Kareem Martin (born February 19, 1992) is a former American football defensive end. He was drafted by the Arizona Cardinals in the third round of the 2014 NFL Draft. He played college football at North Carolina. He had also played for the New York Giants.

High school
A native of Roanoke Rapids, North Carolina, he attended Roanoke Rapids High School, where he was a letterman in football, basketball and track. In football, Martin was twice named the area defensive player of the year and was named the NCHSAA Athlete of the Year. As a senior, he helped lead Roanoke Rapids to an undefeated season and a conference title. He finished his senior season with 163 tackles, 10 forced fumbles, three fumble recoveries, four sacks and one interception, and also had 25 tackles for a loss. He had 121 tackles and five sacks as a junior.

In track & field, Martin was one of the state's top performers in the jumping and hurdling events. He qualified for the state finals in the high jump by leaping 6 ft 6 in (1.99 m) at the 2010 NCHSAA 2A Mideast Regional. In addition, he also took 5th in the 110-meter hurdles event in that same meet, recording a personal-best time of 15.84 second. At the NCHSAA 2A State Track Championship, he tied for 2nd place in the high jump, with a leap of 6 ft 6 in (1.98 m).

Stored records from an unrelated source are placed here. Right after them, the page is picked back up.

-- pv_equiv track=rewrite | github.com/z3ht/cses | cses_test_runner.py | format_multiline
-- ===== SOURCE A (Python) =====
-- def format_multiline(text, prefix="      "):
--     lines = text.split('\n')
--     if len(lines) == 1:
--         return text
--     result = lines[0]
--     for line in lines[1:]:
--         result += '\n' + prefix + line
--     return result
-- ===== SOURCE B (Python) =====
-- def format_multiline(text, prefix="      "):
--     return text.replace('\n', '\n' + prefix)
-- ===== Notes on version B (the rewrite author's own statement) =====
-- stated objective: idiomatic
-- what changed: Replaced the split/guard/accumulator loop by a single global str.replace substituting each newline with newline-plus-prefix, with no line list and no special single-line case.
import Mathlib
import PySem

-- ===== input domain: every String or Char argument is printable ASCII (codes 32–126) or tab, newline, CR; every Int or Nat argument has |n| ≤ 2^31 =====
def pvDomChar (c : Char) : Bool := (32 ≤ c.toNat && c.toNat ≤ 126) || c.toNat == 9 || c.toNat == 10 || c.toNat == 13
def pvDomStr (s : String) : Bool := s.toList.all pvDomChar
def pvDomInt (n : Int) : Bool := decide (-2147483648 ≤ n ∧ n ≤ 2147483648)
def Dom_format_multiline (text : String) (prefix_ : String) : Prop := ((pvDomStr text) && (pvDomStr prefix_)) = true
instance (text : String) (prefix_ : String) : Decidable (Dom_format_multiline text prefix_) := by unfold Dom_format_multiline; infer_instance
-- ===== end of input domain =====

-- B replaces A's split/guard/accumulator loop by one global substitution of '\n' with '\n'+prefix (idiomatic; same cost).

-- ===== PORT A =====
def format_multiline (text : String) (prefix_ : String) : String :=
  let lines := (PySem.Str.split? text "\n").getD []
  if lines.length = 1 then text
  else
    let result := lines.headD ""          -- lines[0]; split never returns an empty list
    (PySem.List.slice lines (some 1) none).foldl (fun r line => r ++ "\n" ++ prefix_ ++ line) result

-- ===== PORT B =====
def format_multiline_alt (text : String) (prefix_ : String) : String :=
  PySem.Str.replace text "\n" ("\n" ++ prefix_)

-- ===== PRECONDITION & SPEC =====
def Spec_format_multiline (text : String) (prefix_ : String) (out : String) : Prop := out = format_multiline_alt text prefix_
instance (text : String) (prefix_ : String) (out : String) : Decidable (Spec_format_multiline text prefix_ out) := by unfold Spec_format_multiline; infer_instance

-- ===== CLAIM (what is proved, stated in full; the proofs are below) =====
def Claim_equal_format_multiline : Prop := ∀ (text : String) (prefix_ : String), Dom_format_multiline text prefix_ → Spec_format_multiline text prefix_ (format_multiline text prefix_)

-- ===== LEMMAS AND PROOFS =====

-- spec split on a single-character separator
def sp1 (s : Char) : List Char → List (List Char)
  | [] => [[]]
  | c :: cs =>
    if c = s then [] :: sp1 s cs
    else
      match sp1 s cs with
      | [] => [[c]]
      | l :: ls => (c :: l) :: ls

-- spec replace of a single character by a word
def rp1 (s : Char) (new : List Char) : List Char → List Char
  | [] => []
  | c :: cs => (if c = s then new else [c]) ++ rp1 s new cs

theorem sp1_ne_nil (s : Char) (cs : List Char) : sp1 s cs ≠ [] := by
  induction cs with
  | nil => simp [sp1]
  | cons c cs ih =>
    simp only [sp1]
    split_ifs with h
    · simp
    · cases hsp : sp1 s cs <;> simp

theorem splitOn_go_cons (s : Char) (fuel : Nat) (c : Char) (rest cur : List Char)
    (acc : List (List Char)) :
    PySem.Chars.splitOn.go [s] (fuel + 1) (c :: rest) cur acc =
      if c = s then PySem.Chars.splitOn.go [s] fuel rest [] (cur.reverse :: acc)
      else PySem.Chars.splitOn.go [s] fuel rest (c :: cur) acc := by
  rw [PySem.Chars.splitOn.go]
  simp only [List.isPrefixOf, Bool.and_true, List.length_cons, List.length_nil, List.drop]
  rcases eq_or_ne c s with h | h
  · simp [h]
  · simp [h, Ne.symm h, beq_iff_eq]

theorem splitOn_go_nil (s : Char) (fuel : Nat) (cur : List Char) (acc : List (List Char)) :
    PySem.Chars.splitOn.go [s] (fuel + 1) [] cur acc = acc.reverse ++ [cur.reverse] := by
  rw [PySem.Chars.splitOn.go] <;> simp

theorem splitOn_go_eq_sp1 (s : Char) (fuel : Nat) :
    ∀ (cs cur : List Char) (acc : List (List Char)), cs.length < fuel →
      PySem.Chars.splitOn.go [s] fuel cs cur acc =
        acc.reverse ++
          (match sp1 s cs with
           | [] => []
           | l :: ls => (cur.reverse ++ l) :: ls) := by
  induction fuel with
  | zero => intro cs cur acc h; omega
  | succ fuel ih =>
    intro cs cur acc h
    cases cs with
    | nil => simp [splitOn_go_nil, sp1]
    | cons c rest =>
      rw [splitOn_go_cons]
      rcases eq_or_ne c s with hc | hc
      · rw [if_pos hc, ih rest [] (cur.reverse :: acc) (by simpa using Nat.lt_of_succ_lt_succ h)]
        simp only [sp1, if_pos hc]
        cases hsp : sp1 s rest with
        | nil => exact absurd hsp (sp1_ne_nil s rest)
        | cons l ls => simp
      · rw [if_neg hc, ih rest (c :: cur) acc (by simpa using Nat.lt_of_succ_lt_succ h)]
        simp only [sp1, if_neg hc]
        cases hsp : sp1 s rest with
        | nil => exact absurd hsp (sp1_ne_nil s rest)
        | cons l ls => simp

theorem splitOn_eq_sp1 (s : Char) (cs : List Char) :
    PySem.Chars.splitOn cs [s] = sp1 s cs := by
  rw [PySem.Chars.splitOn, splitOn_go_eq_sp1 s (cs.length + 1) cs [] [] (by omega)]
  cases hsp : sp1 s cs with
  | nil => exact absurd hsp (sp1_ne_nil s cs)
  | cons l ls => simp

theorem replace_go_cons (s : Char) (new : List Char) (fuel : Nat) (c : Char)
    (rest acc : List Char) :
    PySem.Chars.replace.go [s] new (fuel + 1) (c :: rest) acc =
      if c = s then PySem.Chars.replace.go [s] new fuel rest (new.reverse ++ acc)
      else PySem.Chars.replace.go [s] new fuel rest (c :: acc) := by
  rw [PySem.Chars.replace.go]
  simp only [List.isPrefixOf, Bool.and_true, List.length_cons, List.length_nil, List.drop]
  rcases eq_or_ne c s with h | h
  · simp [h]
  · simp [h, Ne.symm h, beq_iff_eq]

theorem replace_go_eq_rp1 (s : Char) (new : List Char) (fuel : Nat) :
    ∀ (cs acc : List Char), cs.length ≤ fuel →
      PySem.Chars.replace.go [s] new fuel cs acc = acc.reverse ++ rp1 s new cs := by
  induction fuel with
  | zero =>
    intro cs acc h
    have : cs = [] := List.eq_nil_of_length_eq_zero (Nat.le_zero.mp h)
    subst this
    rw [PySem.Chars.replace.go] <;> simp [rp1]
  | succ fuel ih =>
    intro cs acc h
    cases cs with
    | nil => rw [PySem.Chars.replace.go] <;> simp [rp1]
    | cons c rest =>
      rw [replace_go_cons]
      rcases eq_or_ne c s with hc | hc
      · rw [if_pos hc, ih rest (new.reverse ++ acc) (by simpa using Nat.le_of_succ_le_succ h)]
        simp [rp1, hc]
      · rw [if_neg hc, ih rest (c :: acc) (by simpa using Nat.le_of_succ_le_succ h)]
        simp [rp1, hc]

theorem replace_eq_rp1 (s : Char) (new : List Char) (cs : List Char) :
    PySem.Chars.replace cs [s] new = rp1 s new cs := by
  rw [PySem.Chars.replace]
  simp only [List.isEmpty_cons, if_neg Bool.false_ne_true]
  exact replace_go_eq_rp1 s new cs.length cs [] le_rfl

theorem sp1_length_one_iff (s : Char) (cs : List Char) :
    (sp1 s cs).length = 1 ↔ s ∉ cs := by
  induction cs with
  | nil => simp [sp1]
  | cons c rest ih =>
    simp only [sp1]
    rcases eq_or_ne c s with hc | hc
    · rw [if_pos hc]
      have hne := sp1_ne_nil s rest
      constructor
      · intro h; exfalso
        simp only [List.length_cons] at h
        exact hne (List.eq_nil_of_length_eq_zero (by omega))
      · intro h; exact absurd (by simp [← hc] : s ∈ c :: rest) h
    · cases hsp : sp1 s rest with
      | nil => exact absurd hsp (sp1_ne_nil s rest)
      | cons l ls =>
        rw [if_neg hc]
        simp only [List.length_cons, List.mem_cons]
        rw [hsp] at ih
        simp only [List.length_cons] at ih
        constructor
        · intro h hm
          rcases hm with hm | hm
          · exact hc hm.symm
          · exact (ih.mp h) hm
        · intro h
          exact ih.mpr (fun hm => h (Or.inr hm))

theorem rp1_of_not_mem (s : Char) (new : List Char) (cs : List Char) (h : s ∉ cs) :
    rp1 s new cs = cs := by
  induction cs with
  | nil => simp [rp1]
  | cons c rest ih =>
    simp only [List.mem_cons, not_or] at h
    simp [rp1, Ne.symm h.1, ih h.2]

-- folding the tail pieces with '\n'+prefix equals rp1 on the original chars
theorem fold_sp1 (s : Char) (p : List Char) :
    ∀ (cs acc l : List Char) (ls : List (List Char)), sp1 s cs = l :: ls →
      ls.foldl (fun r l => r ++ s :: (p ++ l)) (acc ++ l) = acc ++ rp1 s (s :: p) cs := by
  intro cs
  induction cs with
  | nil =>
    intro acc l ls h
    simp only [sp1] at h
    cases h
    simp [rp1]
  | cons c rest ih =>
    intro acc l ls h
    simp only [sp1] at h
    rcases eq_or_ne c s with hc | hc
    · rw [if_pos hc] at h
      cases h
      cases hsp : sp1 s rest with
      | nil => exact absurd hsp (sp1_ne_nil s rest)
      | cons l' ls' =>
        simp only [List.append_nil, List.foldl_cons]
        rw [show acc ++ s :: (p ++ l') = (acc ++ s :: p) ++ l' by simp]
        rw [ih (acc ++ s :: p) l' ls' hsp]
        simp [rp1, hc]
    · rw [if_neg hc] at h
      cases hsp : sp1 s rest with
      | nil => exact absurd hsp (sp1_ne_nil s rest)
      | cons l' ls' =>
        rw [hsp] at h
        injection h with h1 h2
        subst h1
        subst h2
        rw [show acc ++ (c :: l') = (acc ++ [c]) ++ l' by simp]
        rw [ih (acc ++ [c]) l' _ hsp]
        simp [rp1, hc]

-- folding over the String pieces is the String.ofList image of the Chars fold
theorem fold_map_ofList (prefix_ : String) (ls : List (List Char)) :
    ∀ l0 : List Char,
      (List.map String.ofList ls).foldl (fun r line => r ++ "\n" ++ prefix_ ++ line)
          (String.ofList l0) =
        String.ofList (ls.foldl (fun r l => r ++ '\n' :: (prefix_.toList ++ l)) l0) := by
  induction ls with
  | nil => intro l0; simp
  | cons l ls ih =>
    intro l0
    simp only [List.map_cons, List.foldl_cons]
    rw [show (String.ofList l0) ++ "\n" ++ prefix_ ++ (String.ofList l)
          = String.ofList (l0 ++ '\n' :: (prefix_.toList ++ l)) by
        rw [← String.toList_inj]; simp]
    exact ih _

-- ===== VERDICT (by name: the statement is the Claim_ definition above) =====
theorem format_multiline_spec : Claim_equal_format_multiline := by
  intro text prefix_ _
  unfold Spec_format_multiline format_multiline format_multiline_alt
  have hsplit : PySem.Str.split? text "\n" =
      some (List.map String.ofList (sp1 '\n' text.toList)) := by
    rw [PySem.Str.split?, PySem.Chars.split?]
    simp [splitOn_eq_sp1]
  rw [hsplit]
  have halt : PySem.Str.replace text "\n" ("\n" ++ prefix_) =
      String.ofList (rp1 '\n' ('\n' :: prefix_.toList) text.toList) := by
    rw [← String.toList_inj, PySem.Str.toList_replace]
    have h1 : ("\n" ++ prefix_).toList = '\n' :: prefix_.toList := by simp
    have h2 : ("\n" : String).toList = ['\n'] := by decide
    rw [h1, h2, replace_eq_rp1]
    simp
  simp only [Option.getD_some]
  by_cases hlen : (List.map String.ofList (sp1 '\n' text.toList)).length = 1
  · rw [if_pos hlen, halt]
    rw [List.length_map] at hlen
    rw [rp1_of_not_mem _ _ _ ((sp1_length_one_iff '\n' text.toList).mp hlen)]
    rw [← String.toList_inj]
    simp
  · rw [if_neg hlen, halt]
    rw [PySem.List.slice_from _ (by norm_num : (0:Int) ≤ 1)]
    cases hsp : sp1 '\n' text.toList with
    | nil => exact absurd hsp (sp1_ne_nil '\n' text.toList)
    | cons l ls =>
      simp only [List.map_cons, List.headD_cons, Int.toNat_one, List.drop_one,
        List.tail_cons]
      rw [fold_map_ofList]
      have := fold_sp1 '\n' prefix_.toList text.toList [] l ls hsp
      simp only [List.nil_append] at this
      rw [this]
theorem pv_A_eq (A : List Int) :
    numberOfArithmeticSlices A
      = pvVSum (pvWeakAt A (A.length : Int))
        - PySem.Int.floordiv ((A.length : Int) * ((A.length : Int) - 1)) 2 := by
  simp only [numberOfArithmeticSlices]
  have hdp0 : ((PySem.List.pyRange 0 (A.length : Int) 1).map
      (fun _ => PySem.Dict.empty (κ := Int) (ν := Int))) = pvDp0 A := rfl
  have hlen0 : ((pvDp0 A).length : Int) = (A.length : Int) := by
    rw [pvDp0, List.length_map, PySem.List.length_pyRange_one]; omega
  have hG0 : pvGood (pvDp0 A) := by
    intro t ht
    rcases List.mem_map.mp ht with ⟨_, _, rfl⟩
    simp [PySem.Dict.keys_empty]
  have hvs0 : pvVSum (pvDp0 A) = 0 := by
    rw [pvVSum, pvDp0, List.map_map]
    have hcc : ((fun t : PySem.Dict Int Int => t.values.sum) ∘ fun _ => PySem.Dict.empty)
        = fun _ : Int => (0 : Int) := by
      funext x
      show (PySem.Dict.empty (κ := Int) (ν := Int)).values.sum = 0
      simp [PySem.Dict.values, PySem.Dict.empty]
    rw [hcc]
    simp
  obtain ⟨h1, _, _⟩ := pv_outer A (PySem.List.pyRange 1 (A.length : Int) 1) (pvDp0 A) 0
    (fun i hi => by
      have := (PySem.List.mem_pyRange_one).mp hi
      exact ⟨this.1, by rw [hlen0]; exact this.2⟩)
    hG0
  rw [hdp0, h1, hvs0]
  have hcast : (A.length : Int) * ((A.length : Int) - 1) = ((A.length * (A.length - 1) : Nat) : Int) := by
    cases hA : A.length with
    | zero => simp
    | succ r => push_cast [Nat.succ_sub_one]; ring
  have hfd : PySem.Int.floordiv ((A.length : Int) * ((A.length : Int) - 1)) 2
      = (((PySem.List.pyRange 1 (A.length : Int) 1).map (fun i => i.toNat)).sum : Int) := by
    rw [hcast, ← pv_gauss A.length]
    have h2 : ((PySem.List.pyRange 1 (A.length : Int) 1).map (fun i => i.toNat)).sum * 2 / 2
        = ((PySem.List.pyRange 1 (A.length : Int) 1).map (fun i => i.toNat)).sum :=
      Nat.mul_div_cancel _ (by norm_num)
    have hnc := PySem.Int.floordiv_natCast
      (2 * ((PySem.List.pyRange 1 (A.length : Int) 1).map (fun i => i.toNat)).sum) 2
    rw [show ((2:Nat):Int) = (2:Int) by norm_num] at hnc
    rw [hnc, Nat.mul_comm, h2, Nat.cast_list_sum, List.map_map]
    rfl
  rw [hfd]
  show 0 + (pvVSum (pvWeakAt A (A.length : Int)) - 0) - _
      = pvVSum (pvWeakAt A (A.length : Int)) - _
  ring
theorem rebuild (pos : Int → Int) (ks : List Int)
    (h : ∀ j : Nat, (hj : j < ks.length) → pos ks[j] = (j : Int)) :
    ks.foldl (fun il k => PySem.List.pySetD il (pos k) k) (List.replicate ks.length 0) = ks := by
  induction ks using List.reverseRecOn with
  | nil => rfl
  | append_singleton ks x ih =>
    have hn : ks.length < (ks ++ [x]).length := by simp
    have hx : pos x = (ks.length : Int) := by
      have := h ks.length hn
      simpa using this
    rw [List.length_append, List.length_singleton, List.replicate_succ' , List.foldl_append,
        setfold_append, List.foldl_cons, List.foldl_nil]
    · rw [ih]
      · rw [hx, PySem.List.pySetD_natCast]
        rw [show ks.length = (ks ++ [(0:Int)]).length - 1 from by simp]
        simp
      · intro j hj
        have := h j (by simp; omega)
        simpa [List.getElem_append_left hj] using this
    · intro k hk
      obtain ⟨j, hj, hgj⟩ := List.mem_iff_getElem.mp hk
      refine ⟨j, ?_, by simpa using hj⟩
      have := h j (by simp; omega)
      rw [← hgj]
      simpa [List.getElem_append_left hj] using this

-- counts read off a sorted list by the two binary searches
theorem count_window (l : List Int) (k : Int) (hs : l.Pairwise (fun a b => a ≤ b)) :
    (PySem.List.bisectRight l k : Int) - (PySem.List.bisectLeft l k : Int) = (l.count k : Int) := by
  obtain ⟨hpl, hplt, hpge⟩ := PySem.List.bisectLeft_spec l k hs
  obtain ⟨hql, hqle, hqgt⟩ := PySem.List.bisectRight_spec l k hs
  set p := PySem.List.bisectLeft l k with hp
  set q := PySem.List.bisectRight l k with hq
  have hpq : p ≤ q := by
    by_contra h
    have h' : q < p := by omega
    have hqlen : q < l.length := lt_of_lt_of_le h' hpl
    have h1 : l[q] < k := hplt q hqlen h'
    have h2 : k < l[q] := hqgt q hqlen le_rfl
    omega
  have hdec : l = l.take p ++ ((l.drop p).take (q - p) ++ l.drop q) := by
    rw [show l.drop q = (l.drop p).drop (q - p) by rw [List.drop_drop]; congr 1; omega,
        List.take_append_drop, List.take_append_drop]
  have hc1 : (l.take p).count k = 0 := by
    rw [List.count_eq_zero]
    intro hmem
    obtain ⟨i, hi, hgi⟩ := List.getElem_of_mem hmem
    rw [List.length_take] at hi
    have hip : i < p := by omega
    have hil : i < l.length := by omega
    rw [List.getElem_take] at hgi
    have := hplt i hil hip
    omega
  have hc3 : (l.drop q).count k = 0 := by
    rw [List.count_eq_zero]
    intro hmem
    obtain ⟨i, hi, hgi⟩ := List.getElem_of_mem hmem
    rw [List.length_drop] at hi
    rw [List.getElem_drop] at hgi
    have := hqgt (q + i) (by omega) (by omega)
    omega
  have hc2 : ((l.drop p).take (q - p)).count k = q - p := by
    have hlen : ((l.drop p).take (q - p)).length = q - p := by
      rw [List.length_take, List.length_drop]; omega
    rw [show ((l.drop p).take (q - p)).count k = ((l.drop p).take (q - p)).length from
      List.count_eq_length.mpr ?_, hlen]
    intro b hb
    obtain ⟨i, hi, hgi⟩ := List.getElem_of_mem hb
    rw [hlen] at hi
    rw [List.getElem_take, List.getElem_drop] at hgi
    have h1 : k ≤ l[p + i] := hpge (p + i) (by omega) (by omega)
    have h2 : l[p + i] ≤ k := hqle (p + i) (by omega) (by omega)
    have : b = k := by omega
    simp [this]
  have : l.count k = q - p := by
    conv_lhs => rw [hdec]
    rw [List.count_append, List.count_append, hc1, hc2, hc3]
    omega
  rw [this]
  omega

theorem get_wordhashing_eq_alt (token_list : List String) :
    get_wordhashing token_list = get_wordhashing_alt token_list := by
  unfold get_wordhashing get_wordhashing_alt
  have hA : token_list.foldl (fun st token =>
      let index := get_tokenindex token
      let pos := st.1.getD index (st.1.keys.length : Int)
      let d := st.1.insert index pos
      let vl := if pos ≥ (st.2.length : Int) then st.2 ++ [(0 : Int)] else st.2
      (d, PySem.List.pySetD vl pos (PySem.List.pyGetD vl pos 0 + 1)))
      ((PySem.Dict.empty : PySem.Dict Int Int), ([] : List Int))
      = (token_list.map get_tokenindex_alt).foldl stepA (PySem.Dict.empty, []) := by
    rw [List.foldl_map]
    simp only [stepA, tok_eq]
  simp only [hA]
  set L := token_list.map get_tokenindex_alt with hL
  rw [A_loop]
  have hdedup : PySem.List.dedup L = PySem.Set.ofList L := rfl
  rw [hdedup]
  set srt := PySem.List.sorted L (fun x => x) false with hsrt
  have hperm : srt.Perm L := PySem.List.sorted_perm L (fun x => x) false
  have hpair : srt.Pairwise (fun a b => a ≤ b) := PySem.List.sorted_pairwise L (fun x => x)
  dsimp only
  simp only [keys_dictOf]
  refine Prod.ext ?_ ?_
  · -- index lists
    apply rebuild
    intro j hj
    exact getD_dictOf_at _ (PySem.Set.nodup_ofList L) j hj 0
  · -- value lists
    apply List.map_congr_left
    intro k hk
    rw [count_window srt k hpair, hperm.count_eq]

Considered a three-star recruit by Rivals.com, he was rated the 28th best weakside defensive end in the nation. Martin accepted a scholarship offer from North Carolina over offers from Duke and Virginia Tech and majored in Public Policy.

College career

As a true freshman in 2010, Martin played in 11 games, starting the first three games against LSU, Georgia Tech and Rutgers. He capped off his season with 16 tackles, including 1.5 for loss, one pass breakup and two quarterback pressures. In 2011, he started all 13 games at defensive end. He finished the regular season with 40 tackles, seven tackles for losses, four sacks, one fumble recovery, six pass breakups and five quarterback hurries. In 2011, he started all 12 games and earned second-team All-ACC honors. He totaled 40 tackles, including 15.5 for loss, four sacks, eight quarterback hurries and three pass breakups. He also forced one fumble and recovered another. As a senior, he earned first-team All-ACC honors after finishing his season best for third on the team with 82 tackles, 21.5 tackles for loss, 11.5 sacks, 14 quarterback hurries, three forced fumbles and two fumble recoveries.

Professional career

Arizona Cardinals
Martin was drafted by the Arizona Cardinals in the third round (84th overall) of the 2014 NFL Draft.

New York Giants
On March 15, 2018, Martin signed a three-year, $21 million contract with the New York Giants with $7.5 million guaranteed.

On September 11, 2019, Martin was placed on injured reserve after suffering a knee injury in week one against the Dallas Cowboys. He was designated for return from injured reserve on November 27, 2019, and began practicing with the team again. He was activated on December 7, 2019.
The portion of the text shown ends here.